Exercise requirements:
If a line comes after the one containing "for point in", leave it out; copy every line before it, and that line too, exactly as written, starting from the first line of the entries.

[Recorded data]
-- pv_equiv track=rewrite | github.com/chiralcentre/Kattis | walls.py | minimum_cranes
-- ===== SOURCE A (Python) =====
-- from itertools import combinations
--
-- def minimum_cranes(cranes,n):
--     for k in range(1,min(n+1,5)): #from 1 crane to 4/n cranes, whichever is smaller
--         choices = combinations(cranes,k)
--         for group in choices:
--             intersection = []
--             for point in group:
--                 intersection.extend(cranes[point])
--             if len(set(intersection)) == 4:
--                 return str(k)
--     return "Impossible"
--
-- cranes = {}
-- ===== SOURCE B (Python) =====
-- def minimum_cranes(cranes, n):
--     # Branch-and-bound DFS over deduplicated point-sets instead of enumerating all
--     # k-combinations per k: prunes any partial union exceeding 4 distinct points.
--     limit = min(n, 4)
--     sets = [set(v) for v in cranes.values()]
--     m = len(sets)
--
--     def go(i, union, used):
--         if len(union) == 4:
--             return used
--         if used >= limit or i == m:
--             return 5
--         best = go(i + 1, union, used)
--         u2 = union | sets[i]
--         if len(u2) <= 4:
--             best = min(best, go(i + 1, u2, used + 1))
--         return best
--
--     k = go(0, set(), 0)
--     return str(k) if k <= limit else "Impossible"
-- ===== Notes on version B (the rewrite author's own statement) =====
-- stated objective: alternative
-- what changed: Replaces per-k enumeration of all k-combinations (rebuilding each group's point multiset from scratch) by a single recursive branch-and-bound DFS over the cranes' point-sets that shares partial unions and prunes any branch whose union already exceeds 4 distinct points.
import Mathlib
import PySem

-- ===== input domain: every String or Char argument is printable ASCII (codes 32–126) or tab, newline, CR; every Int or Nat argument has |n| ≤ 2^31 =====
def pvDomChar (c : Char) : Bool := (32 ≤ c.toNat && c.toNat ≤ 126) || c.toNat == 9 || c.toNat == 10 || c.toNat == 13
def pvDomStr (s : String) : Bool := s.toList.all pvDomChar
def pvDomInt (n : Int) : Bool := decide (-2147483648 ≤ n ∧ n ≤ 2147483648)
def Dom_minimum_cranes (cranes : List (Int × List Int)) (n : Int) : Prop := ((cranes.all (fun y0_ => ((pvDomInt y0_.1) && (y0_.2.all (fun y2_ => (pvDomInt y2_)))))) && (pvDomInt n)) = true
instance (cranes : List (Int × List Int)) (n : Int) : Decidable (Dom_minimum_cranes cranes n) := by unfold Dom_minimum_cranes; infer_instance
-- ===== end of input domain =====

-- B replaces A's per-k enumeration of all k-combinations by a recursive
-- branch-and-bound DFS over the cranes' point-sets with pruning of unions
-- that exceed 4 distinct points (alternative algorithm, same results).


-- ===== PORT A =====
-- test of one combination: len(set(concatenation of the group's point lists)) == 4
def pvTestA (d : PySem.Dict Int (List Int)) (g : List Int) : Bool :=
  (PySem.Set.ofList (g.foldl (fun acc p => acc ++ d.getD p []) [])).length == 4

-- inner 'for group in combinations(cranes, k): … return str(k)' as an any-test per k
def pvAnyA (d : PySem.Dict Int (List Int)) (k : Int) : Bool :=
  (PySem.List.combinations d.keys k.toNat).any (pvTestA d)

def minimum_cranes (cranes : List (Int × List Int)) (n : Int) : String :=
  let d := PySem.Dict.ofList cranes
  match (PySem.List.pyRange 1 (min (n + 1) 5) 1).find? (pvAnyA d) with
  | some k => PySem.Int.toStr k
  | none => "Impossible"

-- ===== PORT B =====
-- DFS over the remaining point-sets: minimal number of further sets needed to
-- reach a union of exactly 4 distinct points (5 = impossible within `limit`)
def pvGoB (limit : Int) : List (PySem.Set Int) → PySem.Set Int → Int → Int
  | rest, union, used =>
    if union.length = 4 then used
    else if limit ≤ used then 5
    else
      match rest with
      | [] => 5
      | s :: tail =>
          let skip := pvGoB limit tail union used
          let u2 := PySem.Set.union union s
          if u2.length ≤ 4 then min skip (pvGoB limit tail u2 (used + 1)) else skip

def minimum_cranes_alt (cranes : List (Int × List Int)) (n : Int) : String :=
  let d := PySem.Dict.ofList cranes
  let sets := d.values.map (fun v => PySem.Set.ofList v)
  let k := pvGoB (min n 4) sets [] 0
  if k ≤ min n 4 then PySem.Int.toStr k else "Impossible"

-- ===== PRECONDITION & SPEC =====
def Spec_minimum_cranes (cranes : List (Int × List Int)) (n : Int) (out : String) : Prop := out = minimum_cranes_alt cranes n
instance (cranes : List (Int × List Int)) (n : Int) (out : String) : Decidable (Spec_minimum_cranes cranes n out) := by unfold Spec_minimum_cranes; infer_instance

-- ===== CLAIM (what is proved, stated in full; the proofs are below) =====
def Claim_equal_minimum_cranes : Prop := ∀ (cranes : List (Int × List Int)) (n : Int), Dom_minimum_cranes cranes n → Spec_minimum_cranes cranes n (minimum_cranes cranes n)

Task solution:
-- pv_equiv track=rewrite | github.com/chiralcentre/Kattis | walls.py | minimum_cranes
-- ===== SOURCE A (Python) =====
-- from itertools import combinations
--
-- def minimum_cranes(cranes,n):
--     for k in range(1,min(n+1,5)): #from 1 crane to 4/n cranes, whichever is smaller
--         choices = combinations(cranes,k)
--         for group in choices:
--             intersection = []
--             for point in group:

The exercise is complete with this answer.